-- pv_equiv track=rewrite | github.com/TBarmak/anki-lingo | api/utils/format_csv.py | restructure_scraped_dict
-- ===== SOURCE A (Python) =====
-- def restructure_scraped_dict(scraped_word_data: list[dict], fields: list[str]):
--     '''
--     Restructures the list of entries to be grouped by word and/or part of speech, depending on which are included in the fields
--
--     Parameters
--     ------------
--         scraped_word_data: list[dict]
--             a list of dicts representing entries for the word. The entries contain fields such as word, part of speech (pos), definition, translations, etc.
--         fields: list[str]
--             a list of the fields to include. These fields correspond to the keys in the scraped_word_data dict
--
--     Return
--     ------------
--         restructured_dict: dict
--             a dict where the keys are the word/pos, and the values are the entries for that word/pos combination
--     '''
--     restructure_key = [key for key in ['word', 'pos'] if key in fields]
--     restructured_dict = {}
--     for item in scraped_word_data:
--         item_key = " ".join([item.get(key, "")
--                             for key in restructure_key]).strip()
--         if restructured_dict.get(item_key):
--             restructured_dict[item_key].append(item)
--         else:
--             restructured_dict[item_key] = [item]
--     return restructured_dict
-- ===== SOURCE B (Python) =====
-- def restructure_scraped_dict(scraped_word_data: list[dict], fields: list[str]):
--     """Two-pass regrouping: tag each entry with its key string, then build the
--     dict by one comprehension over the first-occurrence-deduplicated keys."""
--     keys = [k for k in ('word', 'pos') if k in fields]
--     tagged = [(" ".join(item.get(k, "") for k in keys).strip(), item)
--               for item in scraped_word_data]
--     return {k: [it for kk, it in tagged if kk == k]
--             for k in dict.fromkeys(kk for kk, _ in tagged)}
-- ===== Notes on version B (the rewrite author's own statement) =====
-- stated objective: alternative
-- what changed: Replaces A's incremental dict lookup/append loop with two passes: tag every item with its key string, then build the result in one comprehension over the first-occurrence-deduplicated key list, scanning the tagged pairs once per distinct key.
import Mathlib
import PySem

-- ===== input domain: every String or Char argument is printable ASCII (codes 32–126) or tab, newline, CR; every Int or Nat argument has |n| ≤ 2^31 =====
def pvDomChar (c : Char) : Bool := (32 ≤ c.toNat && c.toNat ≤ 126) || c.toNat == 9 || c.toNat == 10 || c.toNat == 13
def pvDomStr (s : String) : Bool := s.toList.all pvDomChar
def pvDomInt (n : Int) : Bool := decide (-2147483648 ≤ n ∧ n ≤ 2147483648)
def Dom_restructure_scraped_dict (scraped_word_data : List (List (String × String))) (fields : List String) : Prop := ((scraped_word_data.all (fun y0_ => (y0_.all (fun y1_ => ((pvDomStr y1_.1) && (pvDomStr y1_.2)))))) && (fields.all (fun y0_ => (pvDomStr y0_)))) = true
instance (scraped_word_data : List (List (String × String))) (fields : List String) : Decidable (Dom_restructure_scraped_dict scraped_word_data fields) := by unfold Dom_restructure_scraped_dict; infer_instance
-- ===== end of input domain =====

-- B regroups in two passes (tag each item with its key, dedup the keys, one comprehension
-- per distinct key) instead of A's incremental dict-append loop; objective: alternative.

-- key of one item: " ".join(item.get(key, "") for key in restructure_key).strip()
def pvItemKey (restructure_key : List String) (item : List (String × String)) : String :=
  PySem.Str.strip (PySem.Str.join " " (restructure_key.map (fun key => (PySem.Dict.mk item).getD key "")))

-- ===== PORT A =====
-- Python's truthiness test `if restructured_dict.get(item_key):` is false exactly when the
-- key is absent (None) or its value is []; both are `(d.getD item_key []) = []` here.
def restructure_scraped_dict (scraped_word_data : List (List (String × String))) (fields : List String) : List (String × List (List (String × String))) :=
  let restructure_key := (["word", "pos"]).filter (fun key => fields.contains key)
  let restructured_dict := scraped_word_data.foldl (fun d item =>
      let item_key := pvItemKey restructure_key item
      if (d.getD item_key []) ≠ [] then
        d.modify item_key [] (fun l => l ++ [item])      -- restructured_dict[item_key].append(item)
      else
        d.insert item_key [item])
    PySem.Dict.empty
  restructured_dict.items

-- ===== PORT B =====
def restructure_scraped_dict_alt (scraped_word_data : List (List (String × String))) (fields : List String) : List (String × List (List (String × String))) :=
  let keys := (["word", "pos"]).filter (fun k => fields.contains k)
  let tagged := scraped_word_data.map (fun item => (pvItemKey keys item, item))
  (PySem.List.dedup (tagged.map (·.1))).map
    (fun k => (k, (tagged.filter (fun p => p.1 == k)).map (·.2)))

-- ===== PRECONDITION & SPEC =====
def Spec_restructure_scraped_dict (scraped_word_data : List (List (String × String))) (fields : List String) (out : List (String × List (List (String × String)))) : Prop := out = restructure_scraped_dict_alt scraped_word_data fields
instance (scraped_word_data : List (List (String × String))) (fields : List String) (out : List (String × List (List (String × String)))) : Decidable (Spec_restructure_scraped_dict scraped_word_data fields out) := by unfold Spec_restructure_scraped_dict; infer_instance

-- ===== CLAIM (what is proved, stated in full; the proofs are below) =====
def Claim_equal_restructure_scraped_dict : Prop := ∀ (scraped_word_data : List (List (String × String))) (fields : List String), Dom_restructure_scraped_dict scraped_word_data fields → Spec_restructure_scraped_dict scraped_word_data fields (restructure_scraped_dict scraped_word_data fields)

-- ===== LEMMAS AND PROOFS =====

-- A's loop body is exactly `d.modify item_key [] (· ++ [item])` in both branches:
-- when the looked-up list is empty, modify inserts [] ++ [item] = [item].
lemma pvStep_eq_modify (d : PySem.Dict String (List (List (String × String))))
    (k : String) (item : List (String × String)) :
    (if (d.getD k []) ≠ [] then d.modify k [] (fun l => l ++ [item]) else d.insert k [item])
      = d.modify k [] (fun l => l ++ [item]) := by
  split_ifs with h
  · rfl
  · simp only [ne_eq, not_not] at h
    simp [PySem.Dict.modify, h]

-- ===== VERDICT (by name: the statement is the Claim_ definition above) =====
theorem restructure_scraped_dict_spec : Claim_equal_restructure_scraped_dict := by
  intro swd fields _
  show restructure_scraped_dict swd fields = restructure_scraped_dict_alt swd fields
  unfold restructure_scraped_dict restructure_scraped_dict_alt
  simp only [pvStep_eq_modify]
  set key := pvItemKey ((["word", "pos"]).filter (fun k => fields.contains k)) with hkey
  -- turn the loop over items into a loop over (key, item) pairs
  have hfold : swd.foldl (fun d item => d.modify (key item) [] (fun l => l ++ [item]))
      PySem.Dict.empty
      = (swd.map (fun item => (key item, item))).foldl
          (fun d p => d.modify p.1 [] (fun l => l ++ [p.2])) PySem.Dict.empty := by
    rw [List.foldl_map]
  rw [hfold]
  set tagged := swd.map (fun item => (key item, item)) with htagged
  have hnd : ((tagged.foldl (fun d p => d.modify p.1 [] (fun l => l ++ [p.2]))
      PySem.Dict.empty)).keys.Nodup := by
    exact PySem.Dict.nodup_keys_foldl_modify_key tagged (fun p => p.1) []
      (fun d p => fun l => l ++ [p.2]) PySem.Dict.empty (by simp)
  rw [PySem.Dict.items_eq_map_keys _ hnd []]
  have hkeys : ((tagged.foldl (fun d p => d.modify p.1 [] (fun l => l ++ [p.2]))
      PySem.Dict.empty)).keys = PySem.List.dedup (tagged.map (·.1)) := by
    rw [PySem.Dict.keys_foldl_modify_key tagged (fun p => p.1) []
      (fun d p => fun l => l ++ [p.2]) PySem.Dict.empty]
    simp [PySem.Set.update_nil_left]
  rw [hkeys]
  refine List.map_congr_left (fun k hk => ?_)
  rw [PySem.Dict.getD_foldl_modify_append]
  simp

########

■ **Task details**: Word for word, set down every line of the material above.

■ **Answer to this problem**:
-- pv_equiv track=rewrite | github.com/TBarmak/anki-lingo | api/utils/format_csv.py | restructure_scraped_dict
-- ===== SOURCE A (Python) =====
-- def restructure_scraped_dict(scraped_word_data: list[dict], fields: list[str]):
--     '''
--     Restructures the list of entries to be grouped by word and/or part of speech, depending on which are included in the fields
--
--     Parameters
--     ------------
--         scraped_word_data: list[dict]
--             a list of dicts representing entries for the word. The entries contain fields such as word, part of speech (pos), definition, translations, etc.
--         fields: list[str]
--             a list of the fields to include. These fields correspond to the keys in the scraped_word_data dict
--
--     Return
--     ------------
--         restructured_dict: dict
--             a dict where the keys are the word/pos, and the values are the entries for that word/pos combination
--     '''
--     restructure_key = [key for key in ['word', 'pos'] if key in fields]
--     restructured_dict = {}
--     for item in scraped_word_data:
--         item_key = " ".join([item.get(key, "")
--                             for key in restructure_key]).strip()
--         if restructured_dict.get(item_key):
--             restructured_dict[item_key].append(item)
--         else:
--             restructured_dict[item_key] = [item]
--     return restructured_dict
-- ===== SOURCE B (Python) =====
-- def restructure_scraped_dict(scraped_word_data: list[dict], fields: list[str]):
--     """Two-pass regrouping: tag each entry with its key string, then build the
--     dict by one comprehension over the first-occurrence-deduplicated keys."""
--     keys = [k for k in ('word', 'pos') if k in fields]
--     tagged = [(" ".join(item.get(k, "") for k in keys).strip(), item)
--               for item in scraped_word_data]
--     return {k: [it for kk, it in tagged if kk == k]
--             for k in dict.fromkeys(kk for kk, _ in tagged)}
-- ===== Notes on version B (the rewrite author's own statement) =====
-- stated objective: alternative
-- what changed: Replaces A's incremental dict lookup/append loop with two passes: tag every item with its key string, then build the result in one comprehension over the first-occurrence-deduplicated key list, scanning the tagged pairs once per distinct key.
import Mathlib
import PySem

-- ===== input domain: every String or Char argument is printable ASCII (codes 32–126) or tab, newline, CR; every Int or Nat argument has |n| ≤ 2^31 =====
def pvDomChar (c : Char) : Bool := (32 ≤ c.toNat && c.toNat ≤ 126) || c.toNat == 9 || c.toNat == 10 || c.toNat == 13
def pvDomStr (s : String) : Bool := s.toList.all pvDomChar
def pvDomInt (n : Int) : Bool := decide (-2147483648 ≤ n ∧ n ≤ 2147483648)
def Dom_restructure_scraped_dict (scraped_word_data : List (List (String × String))) (fields : List String) : Prop := ((scraped_word_data.all (fun y0_ => (y0_.all (fun y1_ => ((pvDomStr y1_.1) && (pvDomStr y1_.2)))))) && (fields.all (fun y0_ => (pvDomStr y0_)))) = true
instance (scraped_word_data : List (List (String × String))) (fields : List String) : Decidable (Dom_restructure_scraped_dict scraped_word_data fields) := by unfold Dom_restructure_scraped_dict; infer_instance
-- ===== end of input domain =====

-- B regroups in two passes (tag each item with its key, dedup the keys, one comprehension
-- per distinct key) instead of A's incremental dict-append loop; objective: alternative.

-- key of one item: " ".join(item.get(key, "") for key in restructure_key).strip()
def pvItemKey (restructure_key : List String) (item : List (String × String)) : String :=
  PySem.Str.strip (PySem.Str.join " " (restructure_key.map (fun key => (PySem.Dict.mk item).getD key "")))

-- ===== PORT A =====
-- Python's truthiness test `if restructured_dict.get(item_key):` is false exactly when the
-- key is absent (None) or its value is []; both are `(d.getD item_key []) = []` here.
def restructure_scraped_dict (scraped_word_data : List (List (String × String))) (fields : List String) : List (String × List (List (String × String))) :=
  let restructure_key := (["word", "pos"]).filter (fun key => fields.contains key)
  let restructured_dict := scraped_word_data.foldl (fun d item =>
      let item_key := pvItemKey restructure_key item
      if (d.getD item_key []) ≠ [] then
        d.modify item_key [] (fun l => l ++ [item])      -- restructured_dict[item_key].append(item)
      else
        d.insert item_key [item])
    PySem.Dict.empty
  restructured_dict.items

-- ===== PORT B =====
def restructure_scraped_dict_alt (scraped_word_data : List (List (String × String))) (fields : List String) : List (String × List (List (String × String))) :=
  let keys := (["word", "pos"]).filter (fun k => fields.contains k)
  let tagged := scraped_word_data.map (fun item => (pvItemKey keys item, item))
  (PySem.List.dedup (tagged.map (·.1))).map
    (fun k => (k, (tagged.filter (fun p => p.1 == k)).map (·.2)))

-- ===== PRECONDITION & SPEC =====
def Spec_restructure_scraped_dict (scraped_word_data : List (List (String × String))) (fields : List String) (out : List (String × List (List (String × String)))) : Prop := out = restructure_scraped_dict_alt scraped_word_data fields
instance (scraped_word_data : List (List (String × String))) (fields : List String) (out : List (String × List (List (String × String)))) : Decidable (Spec_restructure_scraped_dict scraped_word_data fields out) := by unfold Spec_restructure_scraped_dict; infer_instance

-- ===== CLAIM (what is proved, stated in full; the proofs are below) =====
def Claim_equal_restructure_scraped_dict : Prop := ∀ (scraped_word_data : List (List (String × String))) (fields : List String), Dom_restructure_scraped_dict scraped_word_data fields → Spec_restructure_scraped_dict scraped_word_data fields (restructure_scraped_dict scraped_word_data fields)

-- ===== LEMMAS AND PROOFS =====

-- A's loop body is exactly `d.modify item_key [] (· ++ [item])` in both branches:
-- when the looked-up list is empty, modify inserts [] ++ [item] = [item].
lemma pvStep_eq_modify (d : PySem.Dict String (List (List (String × String))))
    (k : String) (item : List (String × String)) :
    (if (d.getD k []) ≠ [] then d.modify k [] (fun l => l ++ [item]) else d.insert k [item])
      = d.modify k [] (fun l => l ++ [item]) := by
  split_ifs with h
  · rfl
  · simp only [ne_eq, not_not] at h
    simp [PySem.Dict.modify, h]

-- ===== VERDICT (by name: the statement is the Claim_ definition above) =====
theorem restructure_scraped_dict_spec : Claim_equal_restructure_scraped_dict := by
  intro swd fields _
  show restructure_scraped_dict swd fields = restructure_scraped_dict_alt swd fields
  unfold restructure_scraped_dict restructure_scraped_dict_alt
  simp only [pvStep_eq_modify]
  set key := pvItemKey ((["word", "pos"]).filter (fun k => fields.contains k)) with hkey
  -- turn the loop over items into a loop over (key, item) pairs
  have hfold : swd.foldl (fun d item => d.modify (key item) [] (fun l => l ++ [item]))
      PySem.Dict.empty
      = (swd.map (fun item => (key item, item))).foldl
          (fun d p => d.modify p.1 [] (fun l => l ++ [p.2])) PySem.Dict.empty := by
    rw [List.foldl_map]
  rw [hfold]
  set tagged := swd.map (fun item => (key item, item)) with htagged
  have hnd : ((tagged.foldl (fun d p => d.modify p.1 [] (fun l => l ++ [p.2]))
      PySem.Dict.empty)).keys.Nodup := by
    exact PySem.Dict.nodup_keys_foldl_modify_key tagged (fun p => p.1) []
      (fun d p => fun l => l ++ [p.2]) PySem.Dict.empty (by simp)
  rw [PySem.Dict.items_eq_map_keys _ hnd []]
  have hkeys : ((tagged.foldl (fun d p => d.modify p.1 [] (fun l => l ++ [p.2]))
      PySem.Dict.empty)).keys = PySem.List.dedup (tagged.map (·.1)) := by
    rw [PySem.Dict.keys_foldl_modify_key tagged (fun p => p.1) []
      (fun d p => fun l => l ++ [p.2]) PySem.Dict.empty]
    simp [PySem.Set.update_nil_left]
  rw [hkeys]
  refine List.map_congr_left (fun k hk => ?_)
  rw [PySem.Dict.getD_foldl_modify_append]
  simp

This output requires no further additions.